Arizona State University researchers just finished compiling results of a new, rare comprehensive survey of the political beliefs of Arizona adults age 30 and younger.

The findings: two out of three Gen Z registered voters in Arizona — a battleground state in this year’s presidential election – say they plan to vote in November. But four in five say the two major political parties don’t represent them.

66% of Gen Z registrants said they plan to vote in the November general election. Of those, a like number of Democrats and Republicans, 78% each, say they plan to vote, as do 53% of independents.

Cost of living and housing affordability were the top concerns.

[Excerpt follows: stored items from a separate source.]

-- pv_equiv track=rewrite | github.com/TomatoInOil/algorithms-templates | python/sprint1_nonfinals/final1.py | get_distances_to_empty_plot
-- ===== SOURCE A (Python) =====
-- from typing import List, Tuple
--
-- def get_distances_to_empty_plot(
--     street_length: int, house_numbers: List[str]
-- ) -> List[str]:
--     indexes_of_zeros = []
--     for index, house in enumerate(house_numbers):
--         if house == "0":
--             indexes_of_zeros.append(index)
--     for index in range(len(indexes_of_zeros) - 1):
--         if indexes_of_zeros[index + 1] - indexes_of_zeros[index] > 1:
--             left = indexes_of_zeros[index] + 1
--             right = indexes_of_zeros[index + 1] - 1
--             current_distance = 1
--             while left <= right:
--                 house_numbers[left] = house_numbers[right] = str(
--                     current_distance
--                 )
--                 current_distance += 1
--                 left += 1
--                 right -= 1
--     if indexes_of_zeros[0] != 0:
--         current_distance = 1
--         right = indexes_of_zeros[0] - 1
--         while right >= 0:
--             house_numbers[right] = str(current_distance)
--             current_distance += 1
--             right -= 1
--     if indexes_of_zeros[-1] != street_length - 1:
--         current_distance = 1
--         left = indexes_of_zeros[-1] + 1
--         while left <= street_length - 1:
--             house_numbers[left] = str(current_distance)
--             current_distance += 1
--             left += 1
--     return house_numbers
-- ===== SOURCE B (Python) =====
-- from typing import List
--
--
-- def get_distances_to_empty_plot(
--     street_length: int, house_numbers: List[str]
-- ) -> List[str]:
--     zeros = [i for i, h in enumerate(house_numbers) if h == "0"]
--     last = zeros[-1]
--     # up to the last empty plot every house gets its distance to the nearest one
--     for i in range(last):
--         if house_numbers[i] != "0":
--             house_numbers[i] = str(min(abs(i - z) for z in zeros))
--     # after the last empty plot, distances grow to the end of the street
--     for i in range(last + 1, street_length):
--         house_numbers[i] = str(i - last)
--     return house_numbers
-- ===== Notes on version B (the rewrite author's own statement) =====
-- stated objective: simpler
-- what changed: B replaces A's three symmetric two-pointer interval fills (between consecutive zeros, before the first zero, after the last zero) by two plain forward passes: up to the last empty plot each house gets its minimum absolute distance to the zero indices, and after the last empty plot distances grow to the end of the street; Pre_ excludes inputs with no '0' and inputs with street_length > len(house_numbers), on which both programs raise IndexError.
import Mathlib
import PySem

We are joined by Thom Reilly the Co-Director at ASU Center for an Independent & Sustainable Democracy, School of Public Affairs and Jacqueline Salit the Co-Director at ASU Center for an Independent & Sustainable Democracy, School of Public Affairs to learn more.

The survey aims to answer questions about what political issues Gen Z voters prioritize and how they feel about the current political system that’s in place. 

“In 2020 and 2022 we saw some of the highest participation of young people voting. But there’s indications that’s falling off and perhaps young people might be sitting out. So what we wanted to do is to look at Arizona Gen Z voters, those under the age of 30 to figure out are you going to show up? What are the issues that are most important to you? And What are your feelings about the political system in general?,” said Reilly. 

Young voters believe that people from the democratic and republican parties are dishonest and the two parties have limited the political system. 

“Close to 60% think that all politicians are corrupt, that’s an incredible number. They feel that the parties have restricted the political process so if you look at some of the data points we saw that 95% of young people think that all voters should have complete and equal access to the electoral process regardless of their affiliation…,” said Salit. 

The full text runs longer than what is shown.